Check the appropriate box below if the Form 8-K filing is intended to
simultaneously satisfy the filing obligation of the registrant under any of
the following provisions:

[ ] Written communications pursuant to Rule 425 under the Securities Act
    (17 CFR 230.425)

[ ] Soliciting material pursuant to Rule 14a-12 under the Exchange Act
    (17 CFR 240.14a-12)

[ ] Pre-commencement communications pursuant to Rule 14d-2(b) under the
    Exchange Act (17 CFR 240.14d-2(b))

[ ] Pre-commencement communications pursuant to Rule 13e-4(c) under the
    Exchange Act (17 CFR 240.13e-4(c))




ITEM 3.02  UNREGISTERED SALES OF EQUITY SECURITIES

     The Company has concluded an offering of its Series B Convertible
Preferred Shares.  The private placement was made to accredited investors
under Rule 506 of Regulation D under the Securities Act of 1933, as amended.
The placement agent for the offering, Capital Financial Services, Inc., of
Minot, North Dakota, sold 28,170 shares of the Series B Preferred Stock which
generated gross proceeds of $2,817,000.  After deducting commissions and
placement agent fees of $309,870 and a non-accountable expense allowance of
$56,340, the Company received approximately $2,450,000 in net proceeds.
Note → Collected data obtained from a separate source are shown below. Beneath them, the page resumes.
-- pv_equiv track=rewrite | github.com/DamianPiuselli/algo2 | 02_recursion/ej6_resta_lista_iterativa.py | resta_pila_iterativa
-- ===== SOURCE A (Python) =====
-- def resta_pila_iterativa(xs: list[int]) -> int:
--     pila: list = []
--     for x in xs:
--         pila.append(x)
--
--     acumulador: int = 0
--     while pila != []:
--         acumulador = pila.pop() - acumulador
--
--     return acumulador
-- ===== SOURCE B (Python) =====
-- def resta_pila_iterativa(xs: list[int]) -> int:
--     total = 0
--     for i, x in enumerate(xs):
--         total += x if i % 2 == 0 else -x
--     return total
-- ===== Notes on version B (the rewrite author's own statement) =====
-- stated objective: simpler
-- what changed: Replaces the stack copy plus back-to-front pop/subtract loop with a single forward pass that adds each element at an even index and subtracts it at an odd index into a plain running total.
import Mathlib
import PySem

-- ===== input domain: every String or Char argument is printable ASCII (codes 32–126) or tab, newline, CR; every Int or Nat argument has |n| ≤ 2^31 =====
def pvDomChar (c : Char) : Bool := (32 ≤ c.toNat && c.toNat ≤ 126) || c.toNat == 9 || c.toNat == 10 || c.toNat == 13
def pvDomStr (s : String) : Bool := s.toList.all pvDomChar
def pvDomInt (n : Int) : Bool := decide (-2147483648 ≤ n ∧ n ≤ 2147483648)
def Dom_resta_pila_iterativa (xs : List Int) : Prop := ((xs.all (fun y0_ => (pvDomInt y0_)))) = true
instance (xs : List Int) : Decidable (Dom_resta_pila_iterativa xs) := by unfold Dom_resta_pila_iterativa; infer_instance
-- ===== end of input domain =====

-- B replaces A's stack copy and back-to-front pop/subtract loop by a single forward
-- pass adding even-indexed and subtracting odd-indexed elements (objective: simpler).

-- ===== PORT A =====
-- the while loop pops the LAST element of pila each round; popping the last element
-- of l is consuming l.reverse head-first, which this recursion does step for step
def pvPopLoop : List Int → Int → Int
  | [], acc => acc
  | x :: rest, acc => pvPopLoop rest (x - acc)

def resta_pila_iterativa (xs : List Int) : Int :=
  let pila : List Int := xs.foldl (fun p x => p ++ [x]) []
  pvPopLoop pila.reverse 0

-- ===== PORT B =====
def resta_pila_iterativa_alt (xs : List Int) : Int :=
  (PySem.List.enumerate xs).foldl
    (fun total p => total + (if PySem.Int.mod p.1 2 == 0 then p.2 else -p.2)) 0

-- ===== PRECONDITION & SPEC =====
def Spec_resta_pila_iterativa (xs : List Int) (out : Int) : Prop := out = resta_pila_iterativa_alt xs
instance (xs : List Int) (out : Int) : Decidable (Spec_resta_pila_iterativa xs out) := by unfold Spec_resta_pila_iterativa; infer_instance

-- ===== CLAIM (what is proved, stated in full; the proofs are below) =====
def Claim_equal_resta_pila_iterativa : Prop := ∀ (xs : List Int), Dom_resta_pila_iterativa xs → Spec_resta_pila_iterativa xs (resta_pila_iterativa xs)

-- ===== LEMMAS AND PROOFS =====

-- the populate loop just rebuilds xs
theorem pv_foldl_append (xs acc : List Int) :
    xs.foldl (fun p x => p ++ [x]) acc = acc ++ xs := by
  induction xs generalizing acc with
  | nil => simp
  | cons x xs ih => simp [List.foldl, ih]

-- A's pop loop is a foldl of subtraction
theorem pvPopLoop_eq_foldl (l : List Int) (acc : Int) :
    pvPopLoop l acc = l.foldl (fun a x => x - a) acc := by
  induction l generalizing acc with
  | nil => rfl
  | cons x rest ih => simp [pvPopLoop, List.foldl, ih]

-- B's enumerate fold, generalized over the start index and running total
theorem pv_alt_general (xs : List Int) (s t : Int) :
    (PySem.List.enumerate xs s).foldl
      (fun total p => total + (if PySem.Int.mod p.1 2 == 0 then p.2 else -p.2)) t
    = t + (if s % 2 = 0 then xs.foldr (fun x a => x - a) 0
           else -(xs.foldr (fun x a => x - a) 0)) := by
  induction xs generalizing s t with
  | nil => simp
  | cons x xs ih =>
    rw [PySem.List.enumerate_cons, List.foldl_cons, ih]
    have hm : PySem.Int.mod s 2 = s % 2 := PySem.Int.mod_eq_emod_of_pos (by norm_num)
    have h2 : (s + 1) % 2 = 0 ↔ ¬ (s % 2 = 0) := by omega
    rw [hm]
    by_cases h : s % 2 = 0 <;>
      simp [h, h2.mpr, h2, List.foldr] <;> ring

-- ===== VERDICT (by name: the statement is the Claim_ definition above) =====
theorem resta_pila_iterativa_spec : Claim_equal_resta_pila_iterativa := by
  intro xs _
  unfold Spec_resta_pila_iterativa resta_pila_iterativa resta_pila_iterativa_alt
  rw [pv_foldl_append, List.nil_append, pvPopLoop_eq_foldl, List.foldl_reverse,
    pv_alt_general]
  simp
     The Series B Preferred Shares are convertible into shares of the
Company's common stock at a conversion rate of $2.00 per share at the
election of the holders for a period of three years after their issuance.
Under certain conditions, the shares may be mandatorily converted to the
Company's common stock.  The shares will pay dividends at the rate of 2.5%
per quarter (10% per annum).  For a complete description of the Series B
Convertible Preferred Shares, see Exhibit 3.3 of the Company's 10QSB for the
three months ended March 31, 2009.

ITEM 7.01  REGULATION FD DISCLOSURE.

     The Company has issued a press release regarding the closing of the
offering discussed in Item 3.02 above.

ITEM 9.01  FINANCIAL STATEMENTS AND EXHIBITS.
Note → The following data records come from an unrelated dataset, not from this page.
-- exhaustion decomposition: everything in rt matched and 'left' is still owed
lemma pvBMFull_inr_decomp : ∀ (rt tt left : List Char),
    pvBMFull rt tt = some (Sum.inr left) →
    tt = rt.filter (· != ' ') ++ left ∧ left ≠ [] := by
  intro rt
  induction rt with
  | nil =>
      intro tt left h
      cases tt with
      | nil => simp [pvBMFull] at h
      | cons t ts =>
          simp only [pvBMFull, Option.some.injEq, Sum.inr.injEq] at h
          exact ⟨by simp [h], by simp [← h]⟩
  | cons c r ih =>
      intro tt left h
      cases tt with
      | nil => simp [pvBMFull] at h
      | cons t ts =>
          by_cases hc : c = ' '
          · rw [show pvBMFull (c :: r) (t :: ts) = pvBMFull r (t :: ts) by simp [pvBMFull, hc]] at h
            obtain ⟨h1, h2⟩ := ih (t :: ts) left h
            exact ⟨by simpa [hc] using h1, h2⟩
          · by_cases ht : c = t
            · subst ht
              rw [show pvBMFull (c :: r) (c :: ts) = pvBMFull r ts by simp [pvBMFull, hc]] at h
              obtain ⟨h1, h2⟩ := ih ts left h
              exact ⟨by simp [hc, h1], h2⟩
            · simp [pvBMFull, hc, ht] at h

-- a full-text match never ends in the mismatch state
lemma pvBMFull_ne_none_of_filter : ∀ (rt : List Char),
    pvBMFull rt (rt.filter (· != ' ')) ≠ none := by
  intro rt
  induction rt with
  | nil => simp [pvBMFull]
  | cons c r ih =>
      by_cases hc : c = ' '
      · subst hc
        have hf : (' ' :: r).filter (· != ' ') = r.filter (· != ' ') := by simp
        rw [hf]
        cases hfr : r.filter (· != ' ') with
        | nil => simp [pvBMFull]
        | cons t ts =>
            rw [show pvBMFull (' ' :: r) (t :: ts) = pvBMFull r (t :: ts) by simp [pvBMFull]]
            rw [← hfr]; exact ih
      · have hf : (c :: r).filter (· != ' ') = c :: r.filter (· != ' ') := by simp [hc]
        rw [hf, show pvBMFull (c :: r) (c :: r.filter (· != ' ')) = pvBMFull r (r.filter (· != ' ')) by
              simp [pvBMFull, hc]]
        exact ih

lemma pvBSkip_eq_nil_iff : ∀ (r : List Char), pvBSkip r = [] ↔ r.filter (· != ' ') = [] := by
  intro r
  induction r with
  | nil => simp [pvBSkip]
  | cons c t ih =>
      by_cases hc : c = ' '
      · subst hc; simp [pvBSkip, ih]
      · have hb : (c != ' ') = true := by simp [hc]
        simp [pvBSkip, hb, hc]

lemma pvBSkip_append_singleton (r : List Char) (c : Char) :
    pvBSkip (r ++ [c]) = if pvBSkip r = [] ∧ c = ' ' then [] else pvBSkip r ++ [c] := by
  induction r with
  | nil => by_cases hc : c = ' ' <;> simp [pvBSkip, hc]
  | cons d t ih =>
      by_cases hd : d = ' '
      · simpa [pvBSkip, hd] using ih
      · simp [pvBSkip, hd]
     (a)  Financial Statements of Businesses Acquired.

          Not Applicable.

     (b)  Pro Forma Financial Information

          Not Applicable.

     (c)  Shell Company Transactions

          Not Applicable.

     (d)  Exhibits

          Exhibit 99.1  Preferred Offering Press Release dated
                        July 30, 2009



                                  SIGNATURE

     Pursuant to the requirements of the Securities Exchange Act of 1934, the
Registrant has duly caused this report to be signed on its behalf by the
undersigned hereunto duly authorized.

                                   Bion Environmental Technologies, Inc.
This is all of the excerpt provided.